The first step is to always divide, always divide.
And the next step is to always multiply.
But what we are dividing by and what we are multiplying by changes.
So, when calculating the fraction amount, we divide by the denominator, multiply the numerator.
But when we've only been given a fraction value and we need to find that whole, it changes.
We divide by the numerator and multiply by the denominator.
So, two rules to help with our working out today, right? What you're going to do now is you are going to complete on main independent activity.
I would prefer you to try and not use a bar model strategy to share out your dots today, because we're trying to look at those formulas, we're trying to look at those rules.
If you would like to draw a bar model afterwards, to check your answers, that's absolutely fine.
And remember, you can use your multiplication grid to help you.
Today, the focus is on understanding that procedure, those rules, rather than worrying about our times tables.
So, when you're ready, pause the video to complete your main activity and come back to this video to go through our answers.
Brilliant, welcome back year three let's have a quick look through our answers.
So, here were the two rules for the first part, divide the whole by the denominator, then multiply the answer by the numerator.
So question one, find 2/5 of 15? So we have the whole, first of all, divided by the denominator, 5, makes 3.
And then use that answer multiply it by the numerator 2 make 6.
2/5 of 15 is equal to 6.
Question number two, find 3/4 of 32.
So, we have 32 as our whole.
We divide it by our denominator 4 into 1/4, and that gives us 8.
We then take that answer and multiply it by the numerator so 8 times 3 is equal to 24.
So 3/4 of 32 is equal to 24.
And question number 3.
Calculate 7/8 of 16.
So 16 was our whole.
We're going to divide it into 8 equal groups to give me the answer of 2, that's one group 1/8.
And then we need to take that answer and multiply by 7, that's the numerator value to find 7/8, which make 14.
7/8 of 16 is equal to 14.
And question number four, George has 40 pieces of lego.
He gives his friend 8/10 of them.
How many lego pieces did George's friend receive? So the working out.
40 was my whole.
I'm going to divide it by the denominator 10 equal groups.
Each group has a value of 4 and then take that number one part, multiply by the numerator 8 to give me the value of 8/10, and that gives me 32.
George's friend received 32 lego pieces.
And then part two was working backwards so we had the fraction value, but we needed to find the value of the whole.
So, here were the rules.
Step number one, divide the fraction value by the numerator, this time.
Then number to multiply the value of one part by the denominator to find the whole.
So, if I know that 3/7 is equal to 12, what is the value of the whole?
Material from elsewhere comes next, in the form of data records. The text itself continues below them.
-- the scan invariant: scanning s with a partially read raw token cur
theorem npl_scan_inv (s : List Char) :
    ∀ (cur : List Char) (out : List String) (buf pend : List Char),
      buf = PySem.Chars.lower (PySem.Chars.strip cur) → pend = npl_pend cur →
      (fun st : List String × List Char × List Char =>
        if st.2.1.isEmpty then st.1 else st.1 ++ [String.ofList st.2.1])
        (s.foldl npl_step (out, buf, pend)) =
      out ++ npl_emit ((List.splitOnP (· == ',') s).modifyHead (cur ++ ·)) := by
  induction s with
  | nil =>
    intro cur out buf pend hbuf hpend
    subst hbuf
    simp only [List.foldl_nil, List.splitOnP_nil, List.modifyHead, List.append_nil]
    rw [npl_emit_cons]
    by_cases he : (PySem.Chars.lower (PySem.Chars.strip cur)).isEmpty <;>
      simp [he, npl_emit]
  | cons ch rest ih =>
    intro cur out buf pend hbuf hpend
    rw [List.foldl_cons]
    by_cases hc : ch = ','
    · subst hc
      have hstep : npl_step (out, buf, pend) ',' =
          ((if buf.isEmpty then out else out ++ [String.ofList buf]), [], []) := by
        simp [npl_step]
      rw [hstep, ih [] _ [] [] rfl rfl]
      rw [List.splitOnP_cons]
      simp only [BEq.rfl, if_pos]
      have hmod : (List.splitOnP (· == ',') rest).modifyHead (([] : List Char) ++ ·) =
          List.splitOnP (· == ',') rest := by
        cases List.splitOnP (· == ',') rest <;> simp
      rw [hmod]
      simp only [List.modifyHead, List.append_nil]
      rw [npl_emit_cons, hbuf]
      by_cases he : (PySem.Chars.lower (PySem.Chars.strip cur)).isEmpty <;> simp [he]
    · have hcomp : ∀ fs : List (List Char),
          (fs.modifyHead (ch :: ·)).modifyHead (cur ++ ·) =
            fs.modifyHead ((cur ++ [ch]) ++ ·) := by
        intro fs; cases fs <;> simp
      have hpch : (ch == ',') = false := by simp [hc]
      by_cases hw : PySem.Chars.isspace ch
      · have hstep : npl_step (out, buf, pend) ch =
            (out, buf, if buf.isEmpty then pend else pend ++ [ch]) := by
          simp [npl_step, hc, hw]
        have hbuf' : buf = PySem.Chars.lower (PySem.Chars.strip (cur ++ [ch])) := by
          rw [strip_append_ws cur hw]; exact hbuf
        have hpend' : (if buf.isEmpty then pend else pend ++ [ch]) = npl_pend (cur ++ [ch]) := by
          rw [pend_append_ws cur hw]
          have hbe : buf.isEmpty = (PySem.Chars.strip cur).isEmpty := by
            rw [hbuf]; simp [PySem.Chars.lower]
          rw [hbe, hpend]
          by_cases hs : (PySem.Chars.strip cur).isEmpty
          · have hp0 : npl_pend cur = [] := by
              unfold npl_pend
              rw [(strip_isEmpty_iff cur).1 (by simpa [List.isEmpty_iff] using hs)]
              simp
            simp [hs, hp0]
          · simp [hs]
        rw [hstep, ih (cur ++ [ch]) out _ _ hbuf' hpend'.symm.symm]
        rw [List.splitOnP_cons]
        simp only [hpch, Bool.false_eq_true, if_false]
        rw [hcomp]
      · have hw' : PySem.Chars.isspace ch = false := by simpa using hw
        have hstep : npl_step (out, buf, pend) ch =
            (out, buf ++ pend ++ [PySem.Chars.lowerChar ch], []) := by
          simp [npl_step, hc, hw]
        have hbuf' : buf ++ pend ++ [PySem.Chars.lowerChar ch] =
            PySem.Chars.lower (PySem.Chars.strip (cur ++ [ch])) := by
          rw [strip_append_nonws cur hw']
          simp only [PySem.Chars.lower, List.map_append]
          rw [hbuf, hpend]
          have hlp := lower_npl_pend cur
          simp only [PySem.Chars.lower] at hlp
          rw [hlp]
          simp [PySem.Chars.lower]
        have hpend' : ([] : List Char) = npl_pend (cur ++ [ch]) :=
          (pend_append_nonws cur hw').symm
        rw [hstep, ih (cur ++ [ch]) out _ _ hbuf' hpend']
        rw [List.splitOnP_cons]
        simp only [hpch, Bool.false_eq_true, if_false]
        rw [hcomp]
So, I had the whole as 12.
I divide by the numerator this time.
So that would tell me the value of one part, which was 4.
And then I'm going to take that part and multiply it by 7, the 7, 7s to give me the whole.
So the whole was 28.
The value of the whole is 28 full sentences.
And finally, Sandra was given £50.
This was 5/9 of her brother's money.
How much money did Sandra's brother have? So, the fraction amount that we were given was £50.
First, we divide that by our numerator to find 1/9, which gives me £10.
And then I'm going to take that value one part, and I need to multiply that by 9, the denominator to give me the answer for 9, 1/9 and the whole was equal to £90.
So Sandra's brother had £90 to start with.
Really good work, because I know that is very, very tricky, especially learning from home.
Finished today's lesson.
What I would like you to do is complete our final knowledge quiz, to prove what you have learned in today's lesson.
So pause the video to complete that now.
Brilliant, thank you year three and have an amazing lesson.
So, just a goodbye from me, well done and for completing today's learning.
We should hopefully now be more confident with finding non-unit fractions of a given quantity.
If we are doing this in the future, remember now you've got two strategies, you can use the bar modelling strategy, share that out, or you can remember those two rules to help you with your working out.
Hopefully, I'll see you back here tomorrow for more exciting maths learning, goodbye.